Exercise requirements:
Starting with the line that contains "theorem adapt_size_spec : Claim_equal_adapt_size", set down each line through the end of the entries below, exactly and with nothing added.

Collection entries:
-- pv_equiv track=rewrite | github.com/shaunhwq/Exposure-Correction-BMVC-2021 | test.py | adapt_size
-- ===== SOURCE A (Python) =====
-- def perform_test_size(h, size1, size2):
--     if size1 <= h < size2:
--         return size1
--     else:
--         return 0
--
-- def adapt_size(h, w):
--     nh = 0,
--     nw = 0
--     sizes = [64, 128, 192, 256, 320, 384, 448, 512, 576, 640, 704, 768, 832, 896, 960, 1024,
--              1088, 1152, 1216, 1280, 1344, 1408, 1472, 1536, 1600, 1664, 1728, 1792, 1856, 1920, 1984,
--              2048, 2112, 2176, 2240, 2304, 2368, 2432, 2496, 2560, 2624]
--
--     for i in range(len(sizes) - 1):
--         nh = perform_test_size(h, sizes[i], sizes[i + 1])
--         if nh != 0:
--             break
--
--     for i in range(len(sizes) - 1):
--         nw = perform_test_size(w, sizes[i], sizes[i + 1])
--         if nw != 0:
--             break
--
--     return nw, nh
-- ===== SOURCE B (Python) =====
-- def adapt_size(h, w):
--     nh = 64 * int(h // 64) if 64 <= h < 2624 else 0
--     nw = 64 * int(w // 64) if 64 <= w < 2624 else 0
--     return nw, nh
-- ===== Notes on version B (the rewrite author's own statement) =====
-- stated objective: simpler
-- what changed: Replaces the 40-iteration bucket scan (with the perform_test_size helper) by a closed-form floor-to-multiple-of-64 computation per dimension, guarded by the half-open range [64, 2624).
import Mathlib
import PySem

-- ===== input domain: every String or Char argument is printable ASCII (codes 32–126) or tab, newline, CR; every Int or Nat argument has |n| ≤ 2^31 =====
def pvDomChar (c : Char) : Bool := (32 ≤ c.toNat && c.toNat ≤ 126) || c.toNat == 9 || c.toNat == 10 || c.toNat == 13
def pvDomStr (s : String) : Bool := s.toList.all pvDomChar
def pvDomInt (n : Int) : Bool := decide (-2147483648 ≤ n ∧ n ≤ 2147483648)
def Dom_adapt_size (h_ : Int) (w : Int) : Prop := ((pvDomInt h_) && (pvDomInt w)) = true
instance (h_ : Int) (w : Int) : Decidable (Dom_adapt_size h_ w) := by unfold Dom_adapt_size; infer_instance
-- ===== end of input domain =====

-- B replaces A's 40-iteration bucket scan by a closed-form floor-to-multiple-of-64 per
-- dimension (objective: simpler). Equivalence is proved on all integer inputs.

-- ===== PORT A =====
def perform_test_size (h size1 size2 : Int) : Int :=
  if size1 ≤ h ∧ h < size2 then size1 else 0

def pvSizes : List Int :=
  [64, 128, 192, 256, 320, 384, 448, 512, 576, 640, 704, 768, 832, 896, 960, 1024,
   1088, 1152, 1216, 1280, 1344, 1408, 1472, 1536, 1600, 1664, 1728, 1792, 1856, 1920, 1984,
   2048, 2112, 2176, 2240, 2304, 2368, 2432, 2496, 2560, 2624]

-- the `for i in range(...)` loop with `break`: indices in range, so pyGet? is `some` (exact)
def pvLoopA (h : Int) : List Int → Int → Int
  | [], nh => nh
  | i :: rest, _ =>
    let nh := perform_test_size h ((PySem.List.pyGet? pvSizes i).getD 0)
                                  ((PySem.List.pyGet? pvSizes (i + 1)).getD 0)
    if nh ≠ 0 then nh else pvLoopA h rest nh

def adapt_size (h_ : Int) (w : Int) : Int × Int :=
  -- Python's initial `nh = 0,` (a tuple) is overwritten on the loop's first iteration,
  -- so the returned nh is always the loop's int; we initialise the accumulator with 0.
  let nh := pvLoopA h_ (PySem.List.pyRange 0 (41 - 1) 1) 0
  let nw := pvLoopA w (PySem.List.pyRange 0 (41 - 1) 1) 0
  (nw, nh)

-- ===== PORT B =====
def pvBucket (x : Int) : Int :=
  if 64 ≤ x ∧ x < 2624 then 64 * PySem.Int.floordiv x 64 else 0

def adapt_size_alt (h_ : Int) (w : Int) : Int × Int :=
  let nh := pvBucket h_
  let nw := pvBucket w
  (nw, nh)

-- ===== PRECONDITION & SPEC =====
def Spec_adapt_size (h_ : Int) (w : Int) (out : Int × Int) : Prop := out = adapt_size_alt h_ w
instance (h_ : Int) (w : Int) (out : Int × Int) : Decidable (Spec_adapt_size h_ w out) := by unfold Spec_adapt_size; infer_instance

-- ===== CLAIM (what is proved, stated in full; the proofs are below) =====
def Claim_equal_adapt_size : Prop := ∀ (h_ : Int) (w : Int), Dom_adapt_size h_ w → Spec_adapt_size h_ w (adapt_size h_ w)

-- ===== LEMMAS AND PROOFS =====

theorem pvSizes_get (k : Int) (h0 : 0 ≤ k) (hk : k ≤ 40) :
    (PySem.List.pyGet? pvSizes k).getD 0 = 64 * (k + 1) := by
  interval_cases k <;> decide

theorem pvLoop_tail (h : Int) : ∀ (n s : Nat), s + n = 39 → ∀ prev : Int,
    pvLoopA h ((List.range' s (n + 1)).map (fun j => Int.ofNat j)) prev =
      if 64 * ((s : Int) + 1) ≤ h ∧ h < 2624 then 64 * (h / 64) else 0 := by
  intro n
  induction n with
  | zero =>
    intro s hs prev
    have hs39 : s = 39 := by omega
    subst hs39
    have hl : (List.range' 39 (0 + 1)).map (fun j => Int.ofNat j) = [(39 : Int)] := rfl
    rw [hl]
    simp only [pvLoopA]
    rw [pvSizes_get _ (by omega) (by omega), pvSizes_get _ (by omega) (by omega)]
    simp only [perform_test_size]
    split_ifs <;> omega
  | succ n ih =>
    intro s hs prev
    rw [List.range'_succ]
    simp only [List.map_cons, pvLoopA]
    rw [pvSizes_get _ (by simp only [Int.ofNat_eq_natCast]; omega) (by simp only [Int.ofNat_eq_natCast]; omega),
        pvSizes_get _ (by simp only [Int.ofNat_eq_natCast]; omega) (by simp only [Int.ofNat_eq_natCast]; omega)]
    simp only [perform_test_size]
    rw [ih (s + 1) (by omega)]
    push_cast [Int.ofNat_eq_natCast]
    split_ifs <;> omega

theorem pvLoop_eq_bucket (h : Int) :
    pvLoopA h (PySem.List.pyRange 0 (41 - 1) 1) 0 = pvBucket h := by
  have hr : PySem.List.pyRange 0 (41 - 1) 1 =
      (List.range' 0 40).map (fun j => Int.ofNat j) := by decide
  have hfd : PySem.Int.floordiv h 64 = h / 64 := PySem.Int.floordiv_eq_ediv_of_pos (by omega)
  rw [hr, pvLoop_tail h 39 0 (by omega) 0]
  simp only [pvBucket, hfd]
  norm_num

-- ===== VERDICT (by name: the statement is the Claim_ definition above) =====
theorem adapt_size_spec : Claim_equal_adapt_size := by
  intro h_ w _
  show adapt_size h_ w = adapt_size_alt h_ w
  simp only [adapt_size, adapt_size_alt, pvLoop_eq_bucket]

Answer to the exercise:
theorem adapt_size_spec : Claim_equal_adapt_size := by
  intro h_ w _
  show adapt_size h_ w = adapt_size_alt h_ w
  simp only [adapt_size, adapt_size_alt, pvLoop_eq_bucket]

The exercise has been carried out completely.